## Work order
Each line of the data below that includes the string "hvlenR" must be copied.

Stored data entries:
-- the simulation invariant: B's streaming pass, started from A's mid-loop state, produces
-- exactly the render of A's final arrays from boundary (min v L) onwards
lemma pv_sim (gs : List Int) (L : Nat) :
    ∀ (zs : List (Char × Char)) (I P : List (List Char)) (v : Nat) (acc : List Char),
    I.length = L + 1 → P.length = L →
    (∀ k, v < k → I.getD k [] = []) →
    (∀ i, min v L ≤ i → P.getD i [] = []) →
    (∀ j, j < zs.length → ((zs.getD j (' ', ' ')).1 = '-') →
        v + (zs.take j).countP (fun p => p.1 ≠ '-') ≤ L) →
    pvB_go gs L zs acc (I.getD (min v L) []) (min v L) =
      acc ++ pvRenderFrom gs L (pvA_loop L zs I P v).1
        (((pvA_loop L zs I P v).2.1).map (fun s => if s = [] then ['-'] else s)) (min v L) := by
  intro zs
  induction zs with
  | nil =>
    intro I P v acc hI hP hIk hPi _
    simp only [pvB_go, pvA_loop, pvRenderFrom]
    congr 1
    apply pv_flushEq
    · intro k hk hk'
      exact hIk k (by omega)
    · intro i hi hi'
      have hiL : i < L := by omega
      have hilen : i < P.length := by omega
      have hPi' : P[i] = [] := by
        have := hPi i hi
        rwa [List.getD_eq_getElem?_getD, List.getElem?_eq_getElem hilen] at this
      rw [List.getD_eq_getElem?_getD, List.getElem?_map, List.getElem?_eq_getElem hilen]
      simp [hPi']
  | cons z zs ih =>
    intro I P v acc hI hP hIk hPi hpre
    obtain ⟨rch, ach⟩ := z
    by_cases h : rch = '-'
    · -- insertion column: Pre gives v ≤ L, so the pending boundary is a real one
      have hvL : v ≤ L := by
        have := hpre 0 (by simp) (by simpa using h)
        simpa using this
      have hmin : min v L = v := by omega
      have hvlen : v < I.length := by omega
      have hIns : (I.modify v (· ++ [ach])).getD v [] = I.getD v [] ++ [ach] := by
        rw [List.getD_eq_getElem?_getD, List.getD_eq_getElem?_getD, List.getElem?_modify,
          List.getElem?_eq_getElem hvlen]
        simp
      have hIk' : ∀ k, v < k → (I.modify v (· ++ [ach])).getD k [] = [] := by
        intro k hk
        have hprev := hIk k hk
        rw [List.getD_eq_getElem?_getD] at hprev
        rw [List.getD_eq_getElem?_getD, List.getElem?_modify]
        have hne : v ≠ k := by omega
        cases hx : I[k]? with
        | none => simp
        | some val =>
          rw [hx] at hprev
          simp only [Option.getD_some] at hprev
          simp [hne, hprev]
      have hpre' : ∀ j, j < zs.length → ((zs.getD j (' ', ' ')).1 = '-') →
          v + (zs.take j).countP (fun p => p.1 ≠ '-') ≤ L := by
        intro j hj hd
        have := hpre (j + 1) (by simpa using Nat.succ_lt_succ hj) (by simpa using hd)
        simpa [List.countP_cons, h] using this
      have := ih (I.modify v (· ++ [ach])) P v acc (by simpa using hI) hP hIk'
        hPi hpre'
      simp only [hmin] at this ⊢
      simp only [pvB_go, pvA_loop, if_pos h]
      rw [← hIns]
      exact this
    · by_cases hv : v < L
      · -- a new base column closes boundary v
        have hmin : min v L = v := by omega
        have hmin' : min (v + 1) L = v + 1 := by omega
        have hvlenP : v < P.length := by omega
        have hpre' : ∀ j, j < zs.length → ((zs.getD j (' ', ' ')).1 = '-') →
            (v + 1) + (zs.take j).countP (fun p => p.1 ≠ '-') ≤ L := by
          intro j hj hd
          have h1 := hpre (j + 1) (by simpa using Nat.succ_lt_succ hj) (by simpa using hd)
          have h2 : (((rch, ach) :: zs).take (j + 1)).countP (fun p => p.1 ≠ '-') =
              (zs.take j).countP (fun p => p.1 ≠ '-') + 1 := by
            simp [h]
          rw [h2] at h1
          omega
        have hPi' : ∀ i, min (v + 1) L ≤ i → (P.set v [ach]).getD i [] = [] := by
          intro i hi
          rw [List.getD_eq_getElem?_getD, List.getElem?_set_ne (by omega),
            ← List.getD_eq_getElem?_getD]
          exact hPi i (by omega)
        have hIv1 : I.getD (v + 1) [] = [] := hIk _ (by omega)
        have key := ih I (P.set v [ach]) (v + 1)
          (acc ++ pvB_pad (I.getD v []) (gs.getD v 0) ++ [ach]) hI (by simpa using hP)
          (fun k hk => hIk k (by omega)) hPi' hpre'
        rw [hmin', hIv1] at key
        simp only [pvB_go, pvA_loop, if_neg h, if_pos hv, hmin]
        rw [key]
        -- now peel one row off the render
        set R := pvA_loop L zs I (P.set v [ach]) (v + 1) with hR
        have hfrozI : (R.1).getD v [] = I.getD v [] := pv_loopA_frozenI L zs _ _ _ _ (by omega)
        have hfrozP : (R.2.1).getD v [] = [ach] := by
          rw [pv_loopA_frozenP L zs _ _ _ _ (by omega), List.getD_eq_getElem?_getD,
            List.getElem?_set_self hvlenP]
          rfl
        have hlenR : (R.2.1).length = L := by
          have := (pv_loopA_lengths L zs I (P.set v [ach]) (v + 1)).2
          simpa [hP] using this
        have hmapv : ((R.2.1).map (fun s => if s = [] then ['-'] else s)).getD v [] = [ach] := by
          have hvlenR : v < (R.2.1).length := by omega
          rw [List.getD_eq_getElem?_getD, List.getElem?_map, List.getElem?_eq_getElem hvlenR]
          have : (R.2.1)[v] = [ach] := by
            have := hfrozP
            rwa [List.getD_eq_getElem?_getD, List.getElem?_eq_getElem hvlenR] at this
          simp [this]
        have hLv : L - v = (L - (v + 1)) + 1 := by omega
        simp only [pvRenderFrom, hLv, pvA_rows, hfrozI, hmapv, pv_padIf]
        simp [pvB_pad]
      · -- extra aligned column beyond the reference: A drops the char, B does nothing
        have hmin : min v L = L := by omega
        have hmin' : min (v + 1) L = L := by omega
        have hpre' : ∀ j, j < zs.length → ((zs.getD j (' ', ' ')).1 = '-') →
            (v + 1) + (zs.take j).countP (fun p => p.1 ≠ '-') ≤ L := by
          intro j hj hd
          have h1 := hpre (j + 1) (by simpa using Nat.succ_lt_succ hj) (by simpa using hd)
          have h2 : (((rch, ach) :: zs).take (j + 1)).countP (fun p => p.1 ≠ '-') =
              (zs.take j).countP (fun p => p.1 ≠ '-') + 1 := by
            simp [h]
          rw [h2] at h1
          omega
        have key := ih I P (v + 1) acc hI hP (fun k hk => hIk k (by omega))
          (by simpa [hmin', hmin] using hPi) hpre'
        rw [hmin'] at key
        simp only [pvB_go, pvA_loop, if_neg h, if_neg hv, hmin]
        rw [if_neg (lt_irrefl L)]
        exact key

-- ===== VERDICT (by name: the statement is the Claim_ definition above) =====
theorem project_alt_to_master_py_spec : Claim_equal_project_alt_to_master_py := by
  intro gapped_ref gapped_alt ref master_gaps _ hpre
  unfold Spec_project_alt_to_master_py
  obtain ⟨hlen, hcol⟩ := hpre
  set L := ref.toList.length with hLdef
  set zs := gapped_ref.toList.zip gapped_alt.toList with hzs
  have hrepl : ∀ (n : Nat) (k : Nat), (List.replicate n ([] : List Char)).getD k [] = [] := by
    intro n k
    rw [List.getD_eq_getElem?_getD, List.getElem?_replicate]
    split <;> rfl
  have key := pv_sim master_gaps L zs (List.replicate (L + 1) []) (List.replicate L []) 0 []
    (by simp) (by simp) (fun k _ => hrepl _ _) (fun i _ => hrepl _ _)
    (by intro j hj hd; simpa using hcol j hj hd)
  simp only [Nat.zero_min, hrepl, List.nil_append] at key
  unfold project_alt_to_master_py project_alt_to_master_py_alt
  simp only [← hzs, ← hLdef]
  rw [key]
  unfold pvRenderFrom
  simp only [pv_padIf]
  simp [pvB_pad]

## Completed task
          have hvlenR : v < (R.2.1).length := by omega
          rw [List.getD_eq_getElem?_getD, List.getElem?_map, List.getElem?_eq_getElem hvlenR]
            rwa [List.getD_eq_getElem?_getD, List.getElem?_eq_getElem hvlenR] at this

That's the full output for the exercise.